-- pv_equiv track=rewrite | github.com/miliar/Code_Jam_Webscraper | solutions_python/solutions_year13_round0_nr2/666.py | solve
-- ===== SOURCE A (Python) =====
-- def solve(case):
-- 	for i in range(len(case)):
-- 		case[i] = case[i].split(' ')
--
-- 	irows = []
-- 	icols = []
--
-- 	rows = case
-- 	cols = [[case[i][j] for i in range(len(case))] for j in range(len(case[0]))]
--
-- 	for i in range(len(case)):
-- 		for j in range(len(case[i])):
-- 			if case[i][j] != max(cols[j]) and case[i][j] != max(rows[i]):
-- 				return 'NO'
-- 	return 'YES'
-- ===== SOURCE B (Python) =====
-- def solve(case):
--     # Rebuild the grid from its row and column maxima and compare wholesale:
--     # a cell is a row-max or a col-max iff it equals min(row_max, col_max),
--     # so the grid is valid iff [[min(rm, cm)]] reproduces it exactly.
--     # Does not mutate `case`.
--     grid = [r.split(' ') for r in case]
--     rmax = [max(r) for r in grid]
--     cmax = [max(c) for c in zip(*grid)]
--     rebuilt = [[min(rm, cm) for cm in cmax] for rm in rmax]
--     return 'YES' if rebuilt == grid else 'NO'
-- ===== Notes on version B (the rewrite author's own statement) =====
-- stated objective: faster
-- what changed: B reconstructs the whole grid from its row and column maxima as [[min(row_max_i, col_max_j)]] and compares the reconstruction to the grid wholesale, instead of A's cell-by-cell scan that recomputes max(column) and max(row) for every cell; B also does not mutate its argument.
-- outside the precondition, e.g. on solve(['b', 'a c']): A returns 'NO', B returns 'NO'
import Mathlib
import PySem

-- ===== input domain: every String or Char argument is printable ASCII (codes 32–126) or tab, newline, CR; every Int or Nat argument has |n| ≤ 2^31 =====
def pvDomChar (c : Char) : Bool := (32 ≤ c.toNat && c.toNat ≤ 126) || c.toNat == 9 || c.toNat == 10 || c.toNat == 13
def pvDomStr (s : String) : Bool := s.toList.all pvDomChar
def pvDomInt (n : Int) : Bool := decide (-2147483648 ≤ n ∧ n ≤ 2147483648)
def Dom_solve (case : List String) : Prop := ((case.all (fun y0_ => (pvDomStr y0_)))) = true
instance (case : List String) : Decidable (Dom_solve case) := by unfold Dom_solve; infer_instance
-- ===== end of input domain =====

-- B rebuilds the grid from its row/column maxima as [[min(row_max, col_max)]] and compares the
-- reconstruction to the grid wholesale, instead of A's per-cell scan recomputing max(column)/max(row);
-- A mutates its argument (replaces each string by its split list), B does not — equality of RETURN VALUES is what is proved.

-- Python max(list-of-str), as both sources use it (never applied to [] inside Pre_)
def pyMaxS (l : List String) : String := (PySem.List.max? l (fun y => y)).getD ""

-- ===== PORT A =====
def solve (case : List String) : String :=
  let grid := case.map (fun s => (PySem.Str.split? s " ").getD [])
  let cols := (List.range (grid.headD []).length).map
      (fun j => grid.map (fun r => r.getD j ""))
  if grid.any (fun row =>
       row.zipIdx.any (fun cj =>
         cj.1 != pyMaxS (cols.getD cj.2 []) && cj.1 != pyMaxS row))
  then "NO" else "YES"

-- ===== PORT B =====
-- zip(*grid) truncates to the shortest row; Lean's `min` on String is Python's `min(a, b)` (lexicographic, first on tie)
def solve_alt (case : List String) : String :=
  let grid := case.map (fun s => (PySem.Str.split? s " ").getD [])
  let rmax := grid.map pyMaxS
  let k := ((grid.map List.length).min?).getD 0
  let cmax := (List.range k).map (fun j => pyMaxS (grid.map (fun r => r.getD j "")))
  let rebuilt := rmax.map (fun rm => cmax.map (fun cm => min rm cm))
  if rebuilt == grid then "YES" else "NO"

-- ===== PRECONDITION & SPEC =====
-- Pre_ excludes the empty list and ragged inputs (rows whose space-split field counts differ),
-- on which A raises IndexError either while building the column lists or mid-scan and returns
-- 'NO' only when a mismatched cell happens to precede the out-of-range access.
def Pre_solve (case : List String) : Prop :=
  case ≠ [] ∧ ∀ s ∈ case,
    ((PySem.Str.split? s " ").getD []).length
      = ((PySem.Str.split? (case.headD "") " ").getD []).length
instance (case : List String) : Decidable (Pre_solve case) := by unfold Pre_solve; infer_instance
def pvWitness_solve : List String := ["1 2", "3 4"]
def Spec_solve (case : List String) (out : String) : Prop := out = solve_alt case
instance (case : List String) (out : String) : Decidable (Spec_solve case out) := by unfold Spec_solve; infer_instance

-- ===== CLAIM (what is proved, stated in full; the proofs are below) =====
def Claim_equal_solve : Prop := ∀ (case : List String), Dom_solve case → Pre_solve case → Spec_solve case (solve case)

-- ===== LEMMAS AND PROOFS =====

lemma getD_map_range {α : Type} (n j : Nat) (f : Nat → α) (d : α) (hj : j < n) :
    ((List.range n).map f).getD j d = f j := by
  simp [List.getD_eq_getElem?_getD, hj]

-- the maximum of a list bounds its members
lemma le_pyMaxS {l : List String} {x : String} (hx : x ∈ l) : x ≤ pyMaxS l := by
  unfold pyMaxS
  cases hm : PySem.List.max? l (fun y => y) with
  | none => simp [(PySem.List.max?_eq_none_iff l _).mp hm] at hx
  | some m => simpa using PySem.List.max?_isMax hm x hx

-- the per-cell equivalence: for c ≤ a and c ≤ b, min a b = c ↔ (c = b ∨ c = a)
lemma min_cell {a b c : String} (ha : c ≤ a) (hb : c ≤ b) :
    min a b = c ↔ (c = b ∨ c = a) := by
  rcases le_total a b with h | h
  · rw [min_eq_left h]
    constructor
    · intro hc; exact Or.inr hc.symm
    · rintro (rfl | rfl)
      · exact le_antisymm h ha
      · rfl
  · rw [min_eq_right h]
    constructor
    · intro hc; exact Or.inl hc.symm
    · rintro (rfl | rfl)
      · rfl
      · exact le_antisymm h hb

lemma min?_elim_const (l : List Nat) (n : Nat) (h : ∀ x ∈ l, x = n) :
    l.min?.elim n (min n) = n := by
  induction l with
  | nil => rfl
  | cons a t ih =>
    rw [List.min?_cons]
    have ha : a = n := h a (by simp)
    subst ha
    rw [Option.elim_some, ih (fun x hx => h x (by simp [hx])), min_self]

lemma if_noyes {a b : Bool} (h : a = !b) :
    (if a = true then "NO" else "YES") = (if b = true then "YES" else "NO") := by
  subst h; cases b <;> rfl

lemma solve_eq_alt (case : List String) (hne : case ≠ [])
    (hlen : ∀ s ∈ case,
      ((PySem.Str.split? s " ").getD []).length
        = ((PySem.Str.split? (case.headD "") " ").getD []).length) :
    solve case = solve_alt case := by
  obtain ⟨c0, t, rfl⟩ : ∃ c0 t, case = c0 :: t := by
    cases case with
    | nil => exact absurd rfl hne
    | cons c0 t => exact ⟨c0, t, rfl⟩
  simp only [solve, solve_alt]
  set sp : String → List String := fun s => (PySem.Str.split? s " ").getD [] with hsp
  set grid : List (List String) := (c0 :: t).map sp with hgrid
  set n : Nat := (grid.headD []).length with hn
  have hrow : ∀ row ∈ grid, row.length = n := by
    intro row hr
    obtain ⟨s, hs, rfl⟩ := List.mem_map.mp hr
    have := hlen s hs
    simp only [List.headD_cons] at this
    simpa [hgrid, hn, hsp] using this
  -- k = n
  have hk : ((grid.map List.length).min?).getD 0 = n := by
    have hgc : grid = sp c0 :: t.map sp := by simp [hgrid]
    rw [hgc, List.map_cons, List.min?_cons]
    have h0 : (sp c0).length = n := hrow _ (by rw [hgc]; exact List.mem_cons_self)
    rw [h0, Option.getD_some]
    apply min?_elim_const
    intro x hx
    obtain ⟨r, hr, rfl⟩ := List.mem_map.mp hx
    exact hrow _ (by rw [hgc]; exact List.mem_cons_of_mem _ hr)
  rw [hk]
  set colF : Nat → List String := fun j => grid.map (fun r => r.getD j "") with hcolF
  -- the two indexed conditions: every cell is a col-max or row-max / every cell is min(row-max, col-max)
  have hPQ : (∀ i, ∀ _ : i < grid.length, ∀ j, ∀ _ : j < n,
        ((grid.getD i []).getD j "" = pyMaxS (colF j) ∨
         (grid.getD i []).getD j "" = pyMaxS (grid.getD i [])))
      ↔ (∀ i, ∀ _ : i < grid.length, ∀ j, ∀ _ : j < n,
        min (pyMaxS (grid.getD i [])) (pyMaxS (colF j)) = (grid.getD i []).getD j "") := by
    have key : ∀ i (_ : i < grid.length) j (_ : j < n),
        ((grid.getD i []).getD j "" ≤ pyMaxS (grid.getD i []) ∧
         (grid.getD i []).getD j "" ≤ pyMaxS (colF j)) := by
      intro i hi j hj
      have hgi : grid.getD i [] = grid[i] := by
        simp [List.getD_eq_getElem?_getD, List.getElem?_eq_getElem hi]
      have hmem : grid[i] ∈ grid := List.getElem_mem hi
      have hjlt : j < (grid[i]).length := by rw [hrow _ hmem]; exact hj
      have hgij : (grid.getD i []).getD j "" = (grid[i])[j] := by
        rw [hgi]
        simp [List.getD_eq_getElem?_getD, List.getElem?_eq_getElem hjlt]
      rw [hgij, hgi]
      refine ⟨le_pyMaxS (List.getElem_mem hjlt), le_pyMaxS ?_⟩
      refine List.mem_map.mpr ⟨grid[i], hmem, ?_⟩
      simp [List.getD_eq_getElem?_getD, List.getElem?_eq_getElem hjlt]
    constructor
    · intro h i hi j hj
      exact (min_cell (key i hi j hj).1 (key i hi j hj).2).mpr (h i hi j hj)
    · intro h i hi j hj
      exact (min_cell (key i hi j hj).1 (key i hi j hj).2).mp (h i hi j hj)
  -- A's scan finds no bad cell ↔ the left condition
  have hA : (grid.any (fun row =>
        row.zipIdx.any (fun cj =>
          cj.1 != pyMaxS ((((List.range n).map colF).getD cj.2 []))
            && cj.1 != pyMaxS row)) = false)
      ↔ (∀ i, ∀ _ : i < grid.length, ∀ j, ∀ _ : j < n,
        ((grid.getD i []).getD j "" = pyMaxS (colF j) ∨
         (grid.getD i []).getD j "" = pyMaxS (grid.getD i []))) := by
    rw [List.any_eq_false]
    constructor
    · intro h i hi j hj
      have hgi : grid.getD i [] = grid[i] := by
        simp [List.getD_eq_getElem?_getD, List.getElem?_eq_getElem hi]
      have hmem : grid[i] ∈ grid := List.getElem_mem hi
      have hrz := h _ hmem
      simp only [Bool.not_eq_true] at hrz
      rw [List.any_eq_false] at hrz
      have hjlt : j < (grid[i]).length := by rw [hrow _ hmem]; exact hj
      have hz : ((grid[i])[j], j) ∈ (grid[i]).zipIdx :=
        List.mk_mem_zipIdx_iff_getElem?.mpr (List.getElem?_eq_getElem hjlt)
      have hg := hrz _ hz
      simp only [Bool.not_eq_true, getD_map_range n j colF [] hj,
        Bool.and_eq_false_iff, bne_eq_false_iff_eq] at hg
      have hgij : (grid.getD i []).getD j "" = (grid[i])[j] := by
        rw [hgi]
        simp [List.getD_eq_getElem?_getD, List.getElem?_eq_getElem hjlt]
      rcases hg with hg | hg
      · exact Or.inl (by rw [hgij]; exact hg)
      · exact Or.inr (by rw [hgij, hgi]; exact hg)
    · intro h row hr
      simp only [Bool.not_eq_true]
      rw [List.any_eq_false]
      rintro ⟨x, j⟩ hz
      obtain ⟨i, hi, rfl⟩ := List.mem_iff_getElem.mp hr
      have hx := List.mk_mem_zipIdx_iff_getElem?.mp hz
      have hjlt : j < (grid[i]).length := (List.getElem?_eq_some_iff.mp hx).1
      have hxv : x = (grid[i])[j] := by
        rw [List.getElem?_eq_getElem hjlt] at hx
        injection hx with h'
        exact h'.symm
      have hjn : j < n := by rw [← hrow _ (List.getElem_mem hi)]; exact hjlt
      have hgi : grid.getD i [] = grid[i] := by
        simp [List.getD_eq_getElem?_getD, List.getElem?_eq_getElem hi]
      have hgij : (grid.getD i []).getD j "" = (grid[i])[j] := by
        rw [hgi]
        simp [List.getD_eq_getElem?_getD, List.getElem?_eq_getElem hjlt]
      have hd := h i hi j hjn
      simp only [Bool.not_eq_true, getD_map_range n j colF [] hjn,
        Bool.and_eq_false_iff, bne_eq_false_iff_eq]
      rcases hd with hd | hd
      · exact Or.inl (by rw [hxv, ← hgij, hd])
      · exact Or.inr (by rw [hxv, ← hgij, hd, hgi])
  -- B's reconstruction equals the grid ↔ the right condition
  have hB : ((grid.map pyMaxS).map (fun rm =>
        ((List.range n).map (fun j => pyMaxS (colF j))).map (fun cm => min rm cm)) = grid)
      ↔ (∀ i, ∀ _ : i < grid.length, ∀ j, ∀ _ : j < n,
        min (pyMaxS (grid.getD i [])) (pyMaxS (colF j)) = (grid.getD i []).getD j "") := by
    constructor
    · intro h i hi j hj
      have hgi : grid.getD i [] = grid[i] := by
        simp [List.getD_eq_getElem?_getD, List.getElem?_eq_getElem hi]
      have hjlt : j < (grid[i]).length := by rw [hrow _ (List.getElem_mem hi)]; exact hj
      have hgij : (grid.getD i []).getD j "" = (grid[i])[j] := by
        rw [hgi]
        simp [List.getD_eq_getElem?_getD, List.getElem?_eq_getElem hjlt]
      rw [hgij, hgi]
      have := congrArg (fun l => (l.getD i []).getD j "") h
      simpa [List.getD_eq_getElem?_getD, List.getElem?_eq_getElem, hi, hj, hjlt] using this
    · intro h
      apply List.ext_getElem
      · simp
      · intro i h1 h2
        apply List.ext_getElem
        · simp [hrow _ (List.getElem_mem h2)]
        · intro j hj1 hj2
          have hi : i < grid.length := h2
          have hjn : j < n := by simpa using hj1
          have hgi : grid.getD i [] = grid[i] := by
            simp [List.getD_eq_getElem?_getD, List.getElem?_eq_getElem hi]
          have hgij : (grid.getD i []).getD j "" = (grid[i])[j] := by
            rw [hgi]
            simp [List.getD_eq_getElem?_getD, List.getElem?_eq_getElem hj2]
          have hc := h i hi j hjn
          rw [hgij, hgi] at hc
          simpa [hjn] using hc
  -- combine: A's scan flag is the negation of B's reconstruction test
  apply if_noyes
  cases hrg : ((grid.map pyMaxS).map (fun rm =>
      ((List.range n).map (fun j => pyMaxS (colF j))).map (fun cm => min rm cm)) == grid) with
  | true =>
    rw [Bool.not_true]
    exact hA.mpr (hPQ.mpr (hB.mp (beq_iff_eq.mp hrg)))
  | false =>
    rw [Bool.not_false]
    cases hany : (grid.any (fun row =>
        row.zipIdx.any (fun cj =>
          cj.1 != pyMaxS ((((List.range n).map colF).getD cj.2 []))
            && cj.1 != pyMaxS row))) with
    | true => rfl
    | false =>
      exact absurd (hB.mpr (hPQ.mp (hA.mp hany))) (beq_eq_false_iff_ne.mp hrg)

-- ===== VERDICT (by name: the statement is the Claim_ definition above) =====
theorem solve_spec : Claim_equal_solve := by
  intro case _ hpre
  exact solve_eq_alt case hpre.1 hpre.2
──────────
Activity
Output the lines of the records above exactly as they appear, from the line containing "pyMaxS l := by" through the line containing "le_antisymm h hb".

Answer space
lemma le_pyMaxS {l : List String} {x : String} (hx : x ∈ l) : x ≤ pyMaxS l := by
  unfold pyMaxS
  cases hm : PySem.List.max? l (fun y => y) with
  | none => simp [(PySem.List.max?_eq_none_iff l _).mp hm] at hx
  | some m => simpa using PySem.List.max?_isMax hm x hx

-- the per-cell equivalence: for c ≤ a and c ≤ b, min a b = c ↔ (c = b ∨ c = a)
lemma min_cell {a b c : String} (ha : c ≤ a) (hb : c ≤ b) :
    min a b = c ↔ (c = b ∨ c = a) := by
  rcases le_total a b with h | h
  · rw [min_eq_left h]
    constructor
    · intro hc; exact Or.inr hc.symm
    · rintro (rfl | rfl)
      · exact le_antisymm h ha
      · rfl
  · rw [min_eq_right h]
    constructor
    · intro hc; exact Or.inl hc.symm
    · rintro (rfl | rfl)
      · rfl
      · exact le_antisymm h hb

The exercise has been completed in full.